But, all is not lost. Even if we accept that to test every permutation of report that might run is impossible, it is still perfectly realistic to perform a thorough performance assessment of a system prior to go-live. The most sensible option is a hybrid approach of:

  • Traditional performance testing of fixed reports as described above
  • Testing predefined ad-hoc reports (if that isn’t a paradox)
  • Holistic and heuristic evaluation of the system design and data model
  • Resource management to curtail the impact of bad queries
  • Active monitoring to identify bad queries and deal with them (using the T.E.A. method)
  • Feedback loop : as system usage becomes clearer, refine original performance testing using a more accurately informed model (using the T.E.A. method)

This may seem a bit of an excuse for a cop-out. If we can’t performance test all our system and be confident in the results, what’s the point? Here, I defer to Cary Millsap, a great proponent of the rigorous, scientific, and rational approach to performance testing:

How can you possibly test a new application enough to be confident that you’re not going to wreck your production implementation with performance problems?
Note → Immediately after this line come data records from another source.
-- pv_equiv track=rewrite | github.com/TStalnaker44/Hopfield-Network | hopfield.py | arrayToImage
-- ===== SOURCE A (Python) =====
-- def arrayToImage(array, width):
--     string = ""
--     count = 1
--     for element in array:
--         string += str(element)
--         if count%width == 0 and count != len(array):
--             string += "\n"
--         count += 1
--     return string.replace("0"," ").replace("1","*")
-- ===== SOURCE B (Python) =====
-- def arrayToImage(array, width):
--     rows = [array[i:i+width] for i in range(0, len(array), width)]
--     text = "\n".join("".join(str(e) for e in row) for row in rows)
--     return text.replace("0", " ").replace("1", "*")
-- ===== Notes on version B (the rewrite author's own statement) =====
-- stated objective: simpler
-- what changed: Replaces the counter-with-modular-newline-guard loop by slicing the array into rows of width, joining each row and joining rows with newlines, applying the substitutions once; Pre_ restricts to positive widths (the natural domain of a row width): at width=0 A raises ZeroDivisionError on non-empty input, and for negative widths A's newline placement via Python's negative modulo is an implementation accident.
-- outside the precondition, e.g. on arrayToImage([], 0): A returns '', B raises ValueError; on arrayToImage([1, 2], -2): A returns '*2', B returns ''; on arrayToImage([1, 2], 0): A raises ZeroDivisionError, B raises ValueError
import Mathlib
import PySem

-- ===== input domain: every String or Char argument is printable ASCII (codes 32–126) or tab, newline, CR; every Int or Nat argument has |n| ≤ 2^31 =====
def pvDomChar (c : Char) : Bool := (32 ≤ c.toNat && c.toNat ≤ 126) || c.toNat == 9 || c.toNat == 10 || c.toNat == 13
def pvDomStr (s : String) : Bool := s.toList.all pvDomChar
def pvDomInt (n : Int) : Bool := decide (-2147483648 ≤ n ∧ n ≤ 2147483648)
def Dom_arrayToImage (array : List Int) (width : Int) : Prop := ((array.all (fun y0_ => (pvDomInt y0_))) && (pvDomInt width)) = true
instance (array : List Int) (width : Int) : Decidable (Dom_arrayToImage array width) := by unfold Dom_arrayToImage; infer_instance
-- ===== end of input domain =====

-- B builds the image by slicing the array into rows of `width` and joining them, instead of
-- A's counter-with-modular-guard loop; equal return values proved for positive widths (simpler, not faster).

-- ===== PORT A =====
def arrayToImage (array : List Int) (width : Int) : String :=
  let res := array.foldl
    (fun (st : String × Int) element =>
      let s := st.1 ++ PySem.Int.toStr element
      let s := if PySem.Int.mod st.2 width = 0 ∧ st.2 ≠ (array.length : Int) then s ++ "\n" else s
      (s, st.2 + 1))
    ("", 1)
  PySem.Str.replace (PySem.Str.replace res.1 "0" " ") "1" "*"

-- ===== PORT B =====
def arrayToImage_alt (array : List Int) (width : Int) : String :=
  let rows := (PySem.List.pyRange 0 (array.length : Int) width).map
    (fun i => PySem.List.slice array (some i) (some (i + width)))
  let text := PySem.Str.join "\n" (rows.map (fun row => PySem.Str.join "" (row.map PySem.Int.toStr)))
  PySem.Str.replace (PySem.Str.replace text "0" " ") "1" "*"

-- ===== PRECONDITION & SPEC =====
-- Pre_ restricts to positive widths, the natural domain of a row width: at width = 0 A raises
-- ZeroDivisionError on non-empty input (B's range raises ValueError even on empty input), and for
-- negative widths A's newline placement by divisibility under Python's negative modulo is an
-- accident of A's implementation, on which B's natural row slicing instead returns ''.
def Pre_arrayToImage (array : List Int) (width : Int) : Prop := 1 ≤ width
instance (array : List Int) (width : Int) : Decidable (Pre_arrayToImage array width) := by
  unfold Pre_arrayToImage; infer_instance

def pvWitness_arrayToImage : List Int × Int := ([1, 0, 2, 10], 2)

def Spec_arrayToImage (array : List Int) (width : Int) (out : String) : Prop := out = arrayToImage_alt array width
instance (array : List Int) (width : Int) (out : String) : Decidable (Spec_arrayToImage array width out) := by unfold Spec_arrayToImage; infer_instance

-- ===== CLAIM (what is proved, stated in full; the proofs are below) =====
def Claim_equal_arrayToImage : Prop := ∀ (array : List Int) (width : Int), Dom_arrayToImage array width → Pre_arrayToImage array width → Spec_arrayToImage array width (arrayToImage array width)

-- ===== LEMMAS AND PROOFS =====

-- A's loop body, as characters: count c, total n, divisor width.
def pvBuildA (n width : Int) (c : Int) : List Int → List Char
  | [] => []
  | x :: xs =>
    PySem.Int.toChars x ++
      (if PySem.Int.mod c width = 0 ∧ c ≠ n then ['\n'] else []) ++
      pvBuildA n width (c + 1) xs

-- rows of size w (matches take w / drop w for 1 ≤ w)
def pvChunks (w : Nat) : List Int → List (List Int)
  | [] => []
  | x :: xs => (x :: xs.take (w - 1)) :: pvChunks w (xs.drop (w - 1))
  termination_by xs => xs.length
  decreasing_by simp [List.length_drop]

def pvRowChars (row : List Int) : List Char :=
  PySem.Chars.join [] (row.map PySem.Int.toChars)

theorem pvRowChars_cons (x : Int) (xs : List Int) :
    pvRowChars (x :: xs) = PySem.Int.toChars x ++ pvRowChars xs := by
  cases xs with
  | nil => simp [pvRowChars, PySem.Chars.join_singleton, PySem.Chars.join_nil]
  | cons y ys => simp [pvRowChars, PySem.Chars.join_cons_cons]

-- the fold of port A builds pvBuildA
theorem pvFoldA (n width : Int) (xs : List Int) : ∀ (s : String) (c : Int),
    ((xs.foldl (fun (st : String × Int) element =>
      let s := st.1 ++ PySem.Int.toStr element
      let s := if PySem.Int.mod st.2 width = 0 ∧ st.2 ≠ n then s ++ "\n" else s
      (s, st.2 + 1)) (s, c)).1).toList = s.toList ++ pvBuildA n width c xs := by
  induction xs with
  | nil => intro s c; simp [pvBuildA]
  | cons x xs ih =>
    intro s c
    simp only [List.foldl_cons]
    rw [ih]
    by_cases h : PySem.Int.mod c width = 0 ∧ c ≠ n
    · simp [pvBuildA, if_pos h, PySem.Int.toList_toStr]
    · simp [pvBuildA, if_neg h, PySem.Int.toList_toStr]

theorem pvBuildA_append (n width : Int) (ys zs : List Int) : ∀ c : Int,
    pvBuildA n width c (ys ++ zs) =
      pvBuildA n width c ys ++ pvBuildA n width (c + (ys.length : Int)) zs := by
  induction ys with
  | nil => intro c; simp [pvBuildA]
  | cons y ys ih =>
    intro c
    have hc : c + 1 + (ys.length : Int) = c + ((y :: ys).length : Int) := by push_cast [List.length_cons]; ring
    simp only [List.cons_append, pvBuildA, ih (c + 1), hc, List.append_assoc]

-- a row whose interior indices never trigger the newline condition
theorem pvBuildA_row (n width : Int) (xs : List Int) : ∀ c : Int, xs ≠ [] →
    (∀ i : Int, c ≤ i → i < c + (xs.length : Int) - 1 → ¬(PySem.Int.mod i width = 0 ∧ i ≠ n)) →
    pvBuildA n width c xs = pvRowChars xs ++
      (if PySem.Int.mod (c + (xs.length : Int) - 1) width = 0 ∧ (c + (xs.length : Int) - 1) ≠ n
       then ['\n'] else []) := by
  induction xs with
  | nil => intro c h; exact absurd rfl h
  | cons x xs ih =>
    intro c _ hno
    cases xs with
    | nil =>
      have h1 : c + ((([x] : List Int)).length : Int) - 1 = c := by push_cast [List.length_cons, List.length_nil]; ring
      rw [h1]
      simp [pvBuildA, pvRowChars_cons, pvRowChars, PySem.Chars.join_nil]
    | cons y ys =>
      have hlen : (2 : Int) ≤ ((x :: y :: ys).length : Int) := by
        push_cast [List.length_cons]; omega
      have h0 : ¬(PySem.Int.mod c width = 0 ∧ c ≠ n) :=
        hno c le_rfl (by omega)
      have hx : c + 1 + ((y :: ys).length : Int) - 1 = c + ((x :: y :: ys).length : Int) - 1 := by
        push_cast [List.length_cons]; ring
      rw [show pvBuildA n width c (x :: y :: ys) =
            PySem.Int.toChars x ++
              (if PySem.Int.mod c width = 0 ∧ c ≠ n then ['\n'] else []) ++
              pvBuildA n width (c + 1) (y :: ys) from rfl]
      rw [if_neg h0,
          ih (c + 1) (by simp) (fun i hi1 hi2 => hno i (by omega) (by rw [← hx] at *; omega)),
          hx, pvRowChars_cons]
      simp [pvRowChars_cons, List.append_assoc]

theorem pvChunks_eq (w : Nat) (hw : 1 ≤ w) (xs : List Int) (h : xs ≠ []) :
    pvChunks w xs = xs.take w :: pvChunks w (xs.drop w) := by
  cases xs with
  | nil => exact absurd rfl h
  | cons x t =>
    obtain ⟨w', rfl⟩ : ∃ w', w = w' + 1 := ⟨w - 1, by omega⟩
    simp [pvChunks, List.take_succ_cons, List.drop_succ_cons]

theorem pvBuildA_chunks (width : Int) (w : Nat) (hw : 1 ≤ w) (hww : (w : Int) = |width|) :
    ∀ m (xs : List Int), xs.length = m → ∀ (p : Nat) (n : Int),
      n = (p : Int) + (xs.length : Int) → (w : Int) ∣ (p : Int) →
      pvBuildA n width ((p : Int) + 1) xs =
        PySem.Chars.join ['\n'] ((pvChunks w xs).map pvRowChars) := by
  have hmod : ∀ i : Int, PySem.Int.mod i width = 0 ↔ (w : Int) ∣ i := by
    intro i
    rw [PySem.Int.mod_eq_zero_iff_dvd, ← Int.natAbs_dvd, ← Int.abs_eq_natAbs, ← hww]
  intro m
  induction m using Nat.strong_induction_on with
  | _ m ih =>
    intro xs hlen p n hn hp
    cases xs with
    | nil => simp [pvBuildA, pvChunks, PySem.Chars.join_nil]
    | cons x t =>
      have hxs : (x :: t) ≠ [] := by simp
      set xs := x :: t with hxsdef
      have hlpos : 1 ≤ xs.length := by simp [hxsdef]
      have hnod : ∀ j : Int, 0 < j → j < (w : Int) → ¬ ((w : Int) ∣ ((p : Int) + j)) := by
        intro j hj1 hj2 hdvd
        have : (w : Int) ∣ j := (dvd_add_right hp).mp hdvd
        have := Int.le_of_dvd hj1 this
        omega
      by_cases hz : xs.length ≤ w
      · -- a single (last) row
        have hrow := pvBuildA_row n width xs ((p : Int) + 1) hxs (by
          intro i hi1 hi2
          rintro ⟨hm, -⟩
          exact hnod (i - (p : Int)) (by omega) (by omega)
            (by rwa [show (p : Int) + (i - (p : Int)) = i by ring, ← hmod i]))
        have hlast : (p : Int) + 1 + (xs.length : Int) - 1 = n := by omega
        rw [hrow, hlast, if_neg (by rintro ⟨-, hne⟩; exact hne rfl)]
        have hch : pvChunks w xs = [xs] := by
          rw [pvChunks_eq w hw xs hxs, List.take_of_length_le hz,
              List.drop_eq_nil_of_le hz]
          simp [pvChunks]
        simp [hch, PySem.Chars.join_singleton]
      · -- first row of exactly w elements, then recurse
        have hlt : w < xs.length := by omega
        have hys : (xs.take w).length = w := by simp [List.length_take]; omega
        have hzs : xs.drop w ≠ [] := by
          simp [List.drop_eq_nil_iff]; omega
        conv_lhs => rw [← List.take_append_drop w xs]
        rw [pvBuildA_append, hys]
        have hrow := pvBuildA_row n width (xs.take w) ((p : Int) + 1)
          (by intro h; rw [h] at hys; simp at hys; omega)
          (by
            intro i hi1 hi2
            rintro ⟨hm, -⟩
            rw [hys] at hi2
            exact hnod (i - (p : Int)) (by omega) (by omega)
              (by rwa [show (p : Int) + (i - (p : Int)) = i by ring, ← hmod i]))
        rw [hys] at hrow
        have hlast : (p : Int) + 1 + (w : Int) - 1 = (p : Int) + (w : Int) := by ring
        rw [hrow, hlast, if_pos ⟨by rw [hmod]; exact dvd_add hp dvd_rfl, by omega⟩]
        have harg : (p : Int) + 1 + (w : Int) = ((p + w : Nat) : Int) + 1 := by push_cast; ring
        rw [harg, ih (xs.length - w) (by omega) (xs.drop w) (by simp) (p + w) n
              (by push_cast; simp [List.length_drop]; omega) (by push_cast; exact dvd_add hp dvd_rfl)]
        rw [pvChunks_eq w hw xs hxs, List.map_cons]
        rw [pvChunks_eq w hw (xs.drop w) hzs, List.map_cons]
        rw [PySem.Chars.join_cons_cons]

theorem pvPyRange_cons (a b s : Int) (hs : 0 < s) (hab : a < b) :
    PySem.List.pyRange a b s = a :: PySem.List.pyRange (a + s) b s := by
  rw [PySem.List.pyRange_of_pos _ _ hs, PySem.List.pyRange_of_pos _ _ hs, if_pos hab]
  by_cases h : a + s < b
  · rw [if_pos h]
    have hN : ((b - a + s - 1) / s).toNat = ((b - (a + s) + s - 1) / s).toNat + 1 := by
      have h1 : b - a + s - 1 = (b - (a + s) + s - 1) + 1 * s := by ring
      have h2 : (0 : Int) ≤ (b - (a + s) + s - 1) / s := Int.ediv_nonneg (by omega) (by omega)
      rw [h1, Int.add_mul_ediv_right _ _ (by omega : s ≠ 0)]
      omega
    rw [hN, List.range_succ_eq_map, List.map_cons, List.map_map]
    refine List.cons_eq_cons.mpr ⟨by simp, ?_⟩
    apply List.map_congr_left
    intro k _
    simp only [Function.comp_apply]
    push_cast
    ring
  · rw [if_neg h]
    have hN : ((b - a + s - 1) / s).toNat = 1 := by
      have h1 : b - a + s - 1 = (b - a - 1) + 1 * s := by ring
      have h2 : (b - a - 1) / s = 0 := Int.ediv_eq_zero_of_lt (by omega) (by omega)
      rw [h1, Int.add_mul_ediv_right _ _ (by omega : s ≠ 0), h2]
      omega
    rw [hN]
    simp

theorem pvRows_chunks (array : List Int) (w : Nat) (hw : 1 ≤ w) :
    ∀ m (j : Nat), array.length - j = m →
      (PySem.List.pyRange (j : Int) ((array.length : Nat) : Int) (w : Int)).map
        (fun i => PySem.List.slice array (some i) (some (i + (w : Int)))) =
      pvChunks w (array.drop j) := by
  intro m
  induction m using Nat.strong_induction_on with
  | _ m ih =>
    intro j hj
    by_cases hlt : j < array.length
    · rw [pvPyRange_cons _ _ _ (by exact_mod_cast hw) (by exact_mod_cast hlt), List.map_cons,
          PySem.List.slice_natCast_add,
          show (j : Int) + (w : Int) = ((j + w : Nat) : Int) by push_cast; ring,
          ih (array.length - (j + w)) (by omega) (j + w) rfl,
          pvChunks_eq w hw (array.drop j) (by simp [List.drop_eq_nil_iff]; omega),
          List.drop_drop]
    · have h1 : PySem.List.pyRange (j : Int) ((array.length : Nat) : Int) (w : Int) = [] := by
        rw [PySem.List.pyRange_of_pos _ _ (by exact_mod_cast hw),
            if_neg (by exact_mod_cast hlt)]
        simp
      have h2 : array.drop j = [] := List.drop_eq_nil_of_le (by omega)
      simp [h1, h2, pvChunks]

-- ===== VERDICT (by name: the statement is the Claim_ definition above) =====
theorem arrayToImage_spec : Claim_equal_arrayToImage := by
  unfold Claim_equal_arrayToImage
  intro array width _ hpre
  unfold Spec_arrayToImage
  have hpre : 1 ≤ width := hpre
  have hw : 1 ≤ width.toNat := by omega
  have hww : ((width.toNat : Nat) : Int) = |width| := by
    rw [Int.toNat_of_nonneg (by omega), abs_of_nonneg (by omega)]
  have hwc : ((width.toNat : Nat) : Int) = width := by omega
  simp only [arrayToImage, arrayToImage_alt]
  congr 2
  apply String.toList_inj.mp
  rw [pvFoldA ((array.length : Nat) : Int) width array "" 1]
  rw [show ((1 : Int) = ((0 : Nat) : Int) + 1) by simp]
  rw [pvBuildA_chunks width width.toNat hw hww array.length array rfl 0
        ((array.length : Nat) : Int) (by simp) (by simp)]
  rw [PySem.Str.toList_join, List.map_map]
  rw [show width = ((width.toNat : Nat) : Int) from hwc.symm]
  rw [show ((0 : Int) = ((0 : Nat) : Int)) by simp]
  rw [pvRows_chunks array width.toNat hw array.length 0 (by simp)]
  simp only [List.drop_zero]
  have hcomp : (String.toList ∘ fun row : List Int =>
      PySem.Str.join "" (row.map PySem.Int.toStr)) = pvRowChars := by
    funext row
    simp only [Function.comp_apply, PySem.Str.toList_join, List.map_map, pvRowChars]
    congr 1
    apply List.map_congr_left
    intro z _
    exact PySem.Int.toList_toStr z
  rw [hcomp]
  simp
  rw [show max width 0 = width by omega]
You can model. And you can test. However, nothing you do will be perfect. It is extremely difficult to create models and tests in which you’ll foresee all your production problems in advance of actually encountering those problems in production.

Some people allow the apparent futility of this observation to justify not testing at all. Don’t get trapped in that mentality. The following points are certain:

  • You’ll catch a lot more problems if you try to catch them prior to production than if you don’t even try.
  • You’ll never catch all your problems in pre-production testing. That’s why you need a reliable and efficient method for solving the problems that leak through your pre-production testing processes.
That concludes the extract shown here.